Lithium Iron Phosphate (LiFePO4) Batteries – Super Charging the Power Systems

It has been a chaotic process to purchase the lithium batteries from Thunder Sky (Winston). I decided to go with the Winston batteries based on the great success other cruisers have had with their (Winston) batteries and the high charge/discharge cycle life. Until a few years ago this was a simple process of placing an order with Balqon (out of the Los Angeles area) and boom you were ready to install. Well Balqon is no more and the batteries must now be purchased directly from Thunder Sky. I’ve bought from overseas in the past so no big deal, right?

To start with, I received great quick responses to my email inquiries about pricing, sizes, availability – all the pre-purchase type questions. Things got more interesting when I requested shipping directly to San Diego, CA.

Only a few emails were required to get a shipping cost of $380 (sea) with pickup at the Port of LA. Wow, $380 shipping on batteries that cost $2,449 seemed high. I asked about air shipment or shipping directly to San Diego. However, multiple emails were sent with no response from Thunder Sky… Eventually it dawned on me that in China, rather than tell you “no”, which they consider rude, they will just not respond. Cultural difference understood, I emailed about arranging the shipping to the Port of LA. Immediate response.

A Proforma Invoice was provided and the shipping costs detailed:
Total: USD380/SHIP

Money transferred and the waiting begins – it would take about a month to manufacture the batteries and have them ready for shipment.

Saturday, May 30th – I receive an email that the shipment was picked up by the Freight Forwarder (BK Global Logistics) on Friday, May 29th.

Tuesday, May 31st – Another email with the Packing List and ship information (ETD: 7th June and ETA: 21th June)

Thursday, June 2nd – Today’s email has more shipment information and a request that I complete the ISF form. No idea what this is, I search the internet finding it is a US customs form needed for items shipped by sea. More searching and I find the necessary information which I put into a Word document.

Friday, June 3rd – I emailed the completed document (I needed to wait for the commodity code and consignee identification number from Thunder Sky).

Tuesday, June 7th – Receive a frantic email from Lexi’s (Thunder Sky contact) personal email address, “As informed by our forwarder they haven’t receive any information for your ISF ,pls apply it within today,otherwise you will pay more than USD 5000 fine . It very urgent. Pls apply it asap . Thank you ” Sweet Jesus, why is nothing ever easy. I immediately email back that I send the form on the 3rd (and my email was replied to) but I resend it again.

Thursday, June 9th – Lexi responds with, “It need you to apply the ISF by yourself.
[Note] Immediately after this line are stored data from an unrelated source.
-- the while loop of A: condition dc_capacity[-2] > 0 on the (always sorted) list;
-- the body's two item assignments dc_capacity[-1] -= 1; dc_capacity[-2] -= 1 are
-- realised as replacing the last two elements (exact: the list has ≥ 2 elements
-- whenever the two pyGet? succeed), followed by .sort()
def loopA (cap : List Int) (count : Int) : Int :=
  match h2 : PySem.List.pyGet? cap (-2) with
  | none => count      -- Python raises IndexError here; excluded by Pre_
  | some b =>
    if hb : b > 0 then
      match h1 : PySem.List.pyGet? cap (-1) with
      | none => count  -- unreachable: cap has ≥ 2 elements when h2 matches
      | some a =>
          loopA (PySem.List.sorted (cap.dropLast.dropLast ++ [b - 1, a - 1]) (fun x => x) false)
            (count + 1)
    else count
termination_by (posSum cap).toNat
decreasing_by
  have hsplit := split_two h1 h2
  have e1 : posSum (PySem.List.sorted (cap.dropLast.dropLast ++ [b - 1, a - 1]) (fun x => x) false)
      = posSum (cap.dropLast.dropLast ++ [b - 1, a - 1]) :=
    posSum_perm (PySem.List.sorted_perm _ _ _)
  have h0 := posSum_nonneg cap.dropLast.dropLast
  have hc : posSum cap = posSum cap.dropLast.dropLast + posSum [b, a] := by
    conv_lhs => rw [hsplit]
    exact posSum_append _ _
  rw [e1, posSum_append, posSum_pair]
  rw [posSum_pair] at hc
  split_ifs at hc ⊢ <;> omega

def get_max_photocopy (dc_quantity : Int) (dc_capacity : List Int) (count_photos : Int) : Int :=
  if dc_quantity > 1 then
    loopA (PySem.List.sorted dc_capacity (fun x => x) false) count_photos
  else count_photos

-- ===== PORT B =====
def get_max_photocopy_alt (dc_quantity : Int) (dc_capacity : List Int) (count_photos : Int) : Int :=
  if dc_quantity > 1 then
    let pos := dc_capacity.filter (fun x => decide (x > 0))
    let total := pos.sum
    let mx := PySem.List.maxD pos (fun x => x) 0
    count_photos + min (PySem.Int.floordiv total 2) (total - mx)
  else count_photos

-- ===== PRECONDITION & SPEC =====
-- Pre_ excludes exactly the inputs where A raises: dc_quantity > 1 with fewer than
-- 2 capacities makes dc_capacity[-2] raise IndexError.
def Pre_get_max_photocopy (dc_quantity : Int) (dc_capacity : List Int) (count_photos : Int) : Prop :=
  dc_quantity ≤ 1 ∨ 2 ≤ dc_capacity.length

instance (dc_quantity : Int) (dc_capacity : List Int) (count_photos : Int) : Decidable (Pre_get_max_photocopy dc_quantity dc_capacity count_photos) := by unfold Pre_get_max_photocopy; infer_instance

def pvWitness_get_max_photocopy : Int × List Int × Int := (2, ([1, 2], 0))
-- pv_equiv track=rewrite | github.com/pisterlabs/promptset | data/scraping-2.0/repos/ChampPG~Wallace/bin~speech.py | format_event_string
-- ===== SOURCE A (Python) =====
-- def format_event_string(events):
--     """Formats a list of events into a human-readable string.
--
--     Args:
--     events (list): List of events to be formatted."""
--     event_string = ""
--     # Iterate over events and concatenate them into a single string
--     for i, event in enumerate(events):
--         if i < len(events) - 2:
--             event_string += event + ", next event is "
--         else:
--             if i == len(events) - 1:
--                 event_string += event
--             else:
--                 event_string += event + ", then "
--     return event_string
-- ===== SOURCE B (Python) =====
-- def format_event_string(events):
--     if not events:
--         return ""
--     if len(events) == 1:
--         return "" + events[0]
--     inner = ", next event is ".join(events[:-1])
--     return ", then ".join([inner, events[-1]])
-- ===== Notes on version B (the rewrite author's own statement) =====
-- stated objective: idiomatic
-- what changed: Replaces the index-comparison accumulator loop with explicit short cases plus slicing and two str.join calls (join the head group with ', next event is ', then join with ', then ' before the final event).
import Mathlib
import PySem

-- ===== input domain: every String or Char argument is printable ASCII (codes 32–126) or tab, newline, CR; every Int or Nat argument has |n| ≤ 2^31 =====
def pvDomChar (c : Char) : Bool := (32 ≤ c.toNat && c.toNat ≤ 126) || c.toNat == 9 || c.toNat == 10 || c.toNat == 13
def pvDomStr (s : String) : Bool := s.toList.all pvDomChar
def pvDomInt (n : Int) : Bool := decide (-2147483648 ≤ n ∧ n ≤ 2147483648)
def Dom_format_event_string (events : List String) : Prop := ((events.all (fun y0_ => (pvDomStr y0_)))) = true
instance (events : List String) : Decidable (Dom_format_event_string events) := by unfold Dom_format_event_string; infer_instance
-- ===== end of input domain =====

-- B replaces A's index-comparison accumulator loop by explicit short cases plus slicing and two joins (idiomatic decomposition; str.join avoids repeated concatenation).

-- ===== PORT A =====
def format_event_string (events : List String) : String :=
  (PySem.List.enumerate events 0).foldl
    (fun event_string p =>
      if p.1 < (events.length : Int) - 2 then
        event_string ++ (p.2 ++ ", next event is ")
      else if p.1 = (events.length : Int) - 1 then
        event_string ++ p.2
      else
        event_string ++ (p.2 ++ ", then ")) ""

-- ===== PORT B =====
def format_event_string_alt (events : List String) : String :=
  match events with
  | [] => ""
  | [e] => "" ++ e
  | _ :: _ :: _ =>
    -- events[-1] always exists in this branch; .getD "" only makes the lookup total
    let inner := PySem.Str.join ", next event is " (PySem.List.slice events none (some (-1)))
    PySem.Str.join ", then " [inner, (PySem.List.pyGet? events (-1)).getD ""]

-- ===== PRECONDITION & SPEC =====
def Spec_format_event_string (events : List String) (out : String) : Prop := out = format_event_string_alt events
instance (events : List String) (out : String) : Decidable (Spec_format_event_string events out) := by unfold Spec_format_event_string; infer_instance

-- ===== CLAIM (what is proved, stated in full; the proofs are below) =====
def Claim_equal_format_event_string : Prop := ∀ (events : List String), Dom_format_event_string events → Spec_format_event_string events (format_event_string events)

-- ===== LEMMAS AND PROOFS =====

-- the string A's loop builds over the first len-2 events: each followed by ", next event is "
def pvJc : List String → String
  | [] => ""
  | x :: l => x ++ ", next event is " ++ pvJc l

theorem pv_join_cons₂ (s x b : String) (t : List String) :
    PySem.Str.join s (x :: b :: t) = x ++ s ++ PySem.Str.join s (b :: t) := by
  apply String.toList_inj.mp
  simp [PySem.Str.join, PySem.Chars.join, List.intercalate]

theorem pv_join_singleton (s y : String) : PySem.Str.join s [y] = y := by
  apply String.toList_inj.mp
  simp [PySem.Str.join, PySem.Chars.join, List.intercalate]

theorem pv_join_concat (y : String) (l : List String) :
    PySem.Str.join ", next event is " (l ++ [y]) = pvJc l ++ y := by
  induction l with
  | nil => simp [pv_join_singleton, pvJc]
  | cons x l ih =>
    have hne : l ++ [y] ≠ [] := by simp
    obtain ⟨b, t, hbt⟩ := List.exists_cons_of_ne_nil hne
    calc PySem.Str.join ", next event is " (x :: (l ++ [y]))
        = x ++ ", next event is " ++ PySem.Str.join ", next event is " (l ++ [y]) := by
          rw [hbt, pv_join_cons₂]
      _ = pvJc (x :: l) ++ y := by rw [ih]; simp [pvJc, String.append_assoc]

theorem pv_pyGet_last (xs : List String) (y z : String) :
    PySem.List.pyGet? (xs ++ [y, z]) (-1) = some z := by
  simp [PySem.List.pyGet?, PySem.List.pyIdx?]

theorem pv_fold_lt (n : Int) (l : List String) (s : Int) (acc : String)
    (h : s + l.length ≤ n - 2) :
    (PySem.List.enumerate l s).foldl
      (fun event_string p =>
        if p.1 < n - 2 then event_string ++ (p.2 ++ ", next event is ")
        else if p.1 = n - 1 then event_string ++ p.2
        else event_string ++ (p.2 ++ ", then ")) acc
      = acc ++ pvJc l := by
  induction l generalizing s acc with
  | nil => simp [pvJc, PySem.List.enumerate_nil]
  | cons x l ih =>
    rw [PySem.List.enumerate_cons]
    simp only [List.foldl_cons]
    rw [if_pos (by simp at h; omega)]
    rw [ih (s + 1) _ (by simp at h ⊢; omega)]
    simp [pvJc, String.append_assoc]

theorem pv_A_char (l : List String) (y z : String) :
    format_event_string (l ++ [y, z]) = pvJc l ++ (y ++ ", then ") ++ z := by
  unfold format_event_string
  rw [PySem.List.enumerate_append, List.foldl_append]
  rw [pv_fold_lt ((l ++ [y, z]).length : Int) l 0 "" (by simp)]
  rw [PySem.List.enumerate_cons, PySem.List.enumerate_cons, PySem.List.enumerate_nil]
  simp only [List.foldl_cons, List.foldl_nil]
  have hn : ((l ++ [y, z]).length : Int) = (l.length : Int) + 2 := by
    simp only [List.length_append, List.length_cons, List.length_nil]; push_cast; ring
  rw [hn]
  split_ifs <;> first
    | (exfalso; omega)
    | simp [String.append_assoc]

theorem pv_alt_cons₂ (a b : String) (t : List String) :
    format_event_string_alt (a :: b :: t) =
      PySem.Str.join ", then "
        [PySem.Str.join ", next event is " (PySem.List.slice (a :: b :: t) none (some (-1))),
         (PySem.List.pyGet? (a :: b :: t) (-1)).getD ""] := rfl

theorem pv_B_char (l : List String) (y z : String) :
    format_event_string_alt (l ++ [y, z]) =
      PySem.Str.join ", next event is " (l ++ [y]) ++ ", then " ++ z := by
  obtain ⟨a, t, hat⟩ := List.exists_cons_of_ne_nil (show l ++ [y, z] ≠ [] by simp)
  have ht : t ≠ [] := by
    intro h
    have hlen := congrArg List.length hat
    rw [h] at hlen
    simp at hlen
  obtain ⟨b, t', hbt⟩ := List.exists_cons_of_ne_nil ht
  rw [hat, hbt, pv_alt_cons₂, ← hbt, ← hat]
  rw [PySem.List.slice_to_neg_one]
  have hdl : (l ++ [y, z]).dropLast = l ++ [y] := by
    simp [List.dropLast_append_of_ne_nil]
  rw [hdl, pv_pyGet_last]
  rw [show (some z).getD "" = z from rfl]
  rw [pv_join_cons₂ _ _ _ [], pv_join_singleton]

-- ===== VERDICT (by name: the statement is the Claim_ definition above) =====
theorem format_event_string_spec : Claim_equal_format_event_string := by
  intro events _
  unfold Spec_format_event_string
  match events with
  | [] => rfl
  | [e] =>
    show format_event_string [e] = format_event_string_alt [e]
    unfold format_event_string format_event_string_alt
    rw [PySem.List.enumerate_cons, PySem.List.enumerate_nil]
    simp
  | a :: b :: rest =>
    obtain ⟨l', z, hl'⟩ := (List.eq_nil_or_concat (a :: b :: rest)).resolve_left (by simp)
    obtain ⟨l, y, hl⟩ := (List.eq_nil_or_concat l').resolve_left (by
      intro h; rw [h] at hl'; simp at hl')
    have hE : a :: b :: rest = l ++ [y, z] := by
      rw [hl', hl]; simp
    rw [hE, pv_A_char, pv_B_char, pv_join_concat]
    simp [String.append_assoc]
-- pv_equiv track=rewrite | github.com/guillemJDA24/index_Boira | boira.py | comptarFrases
-- ===== SOURCE A (Python) =====
-- def comptarFrases(text):
--   conf=0
--   for f in text:
--     if f =='.':
--       conf=conf+1
--     elif f==':':
--       conf=conf+1
--     elif f==';':
--       conf=conf+1
--   return conf
-- ===== SOURCE B (Python) =====
-- def comptarFrases(text):
--   # Delete all '.', ':', ';' from the text in one translate pass;
--   # the count is the length lost by that deletion.
--   return len(text) - len(text.translate(str.maketrans('', '', '.:;')))
-- ===== Notes on version B (the rewrite author's own statement) =====
-- stated objective: faster
-- what changed: Instead of counting matches character by character in a Python loop, B deletes the three sentence characters with str.translate in one C-level pass and returns the length difference of the two strings.
import Mathlib
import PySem

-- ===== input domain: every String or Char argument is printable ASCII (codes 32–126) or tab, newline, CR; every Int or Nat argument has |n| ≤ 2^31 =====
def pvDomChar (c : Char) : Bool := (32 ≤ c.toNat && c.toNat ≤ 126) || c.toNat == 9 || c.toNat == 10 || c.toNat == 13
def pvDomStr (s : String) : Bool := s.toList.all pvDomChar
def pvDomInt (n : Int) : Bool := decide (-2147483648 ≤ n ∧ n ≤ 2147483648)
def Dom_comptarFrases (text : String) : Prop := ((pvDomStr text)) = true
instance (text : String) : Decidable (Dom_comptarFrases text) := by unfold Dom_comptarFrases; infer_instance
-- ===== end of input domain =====

-- B deletes '.', ':', ';' via str.translate and returns the length difference, instead of A's per-character counting loop.
-- ===== PORT A =====
def comptarFrases (text : String) : Int :=
  text.toList.foldl (fun conf f =>
    if f = '.' then conf + 1
    else if f = ':' then conf + 1
    else if f = ';' then conf + 1
    else conf) 0

-- ===== PORT B =====
-- str.translate with a pure deletion table '.:;' keeps exactly the characters not in {'.',':',';'};
-- ported exactly as a filter dropping those three characters.
def comptarFrases_alt (text : String) : Int :=
  (text.toList.length : Int) -
    ((text.toList.filter (fun c => !(c == '.' || c == ':' || c == ';'))).length : Int)

-- ===== PRECONDITION & SPEC =====
def Spec_comptarFrases (text : String) (out : Int) : Prop := out = comptarFrases_alt text
instance (text : String) (out : Int) : Decidable (Spec_comptarFrases text out) := by unfold Spec_comptarFrases; infer_instance

-- ===== CLAIM (what is proved, stated in full; the proofs are below) =====
def Claim_equal_comptarFrases : Prop := ∀ (text : String), Dom_comptarFrases text → Spec_comptarFrases text (comptarFrases text)

-- ===== LEMMAS AND PROOFS =====
theorem comptarFrases_foldl_len (l : List Char) (acc : Int) :
    l.foldl (fun conf f =>
      if f = '.' then conf + 1
      else if f = ':' then conf + 1
      else if f = ';' then conf + 1
      else conf) acc
    = acc + (l.length : Int)
        - ((l.filter (fun c => !(c == '.' || c == ':' || c == ';'))).length : Int) := by
  induction l generalizing acc with
  | nil => simp
  | cons x xs ih =>
    simp only [List.foldl_cons, List.length_cons, List.filter_cons, ih]
    by_cases h1 : x = '.' <;> by_cases h2 : x = ':' <;> by_cases h3 : x = ';' <;>
      simp_all <;> ring

-- ===== VERDICT (by name: the statement is the Claim_ definition above) =====
theorem comptarFrases_spec : Claim_equal_comptarFrases := by
  intro text _
  show comptarFrases text = comptarFrases_alt text
  simp [comptarFrases, comptarFrases_alt, comptarFrases_foldl_len]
Pls confirm you already done it . Thank you”

I reached out to the US freight forwarder (Impex GLS) and after a couple phone calls and emails I’m sent a list of fees and power of attorney to sign so they can act on my behalf. Joyce at Impex is very knowledgeable and helpfully since everything is coming from Thunder Sky the payment part (and whom is responsible) gets murky.

I responded to Lexi explaining already paid the customs, dock, and pick up fees. And asked that they confirm the ISF fee has already been paid.

More back and forth emails, signed Power of Attorney, and just before filing the IFS I realized that by signing the document (filed late) I could be liable for a possible $5,000 fine. I put a hold on the filing and email Lexi requesting they acknowledge responsibility for any fines.

Yay for drama and the possibility that I will have to abandon the batteries if customs applies a $5,000 fine and Thunder Sky don’t step up and take care of it.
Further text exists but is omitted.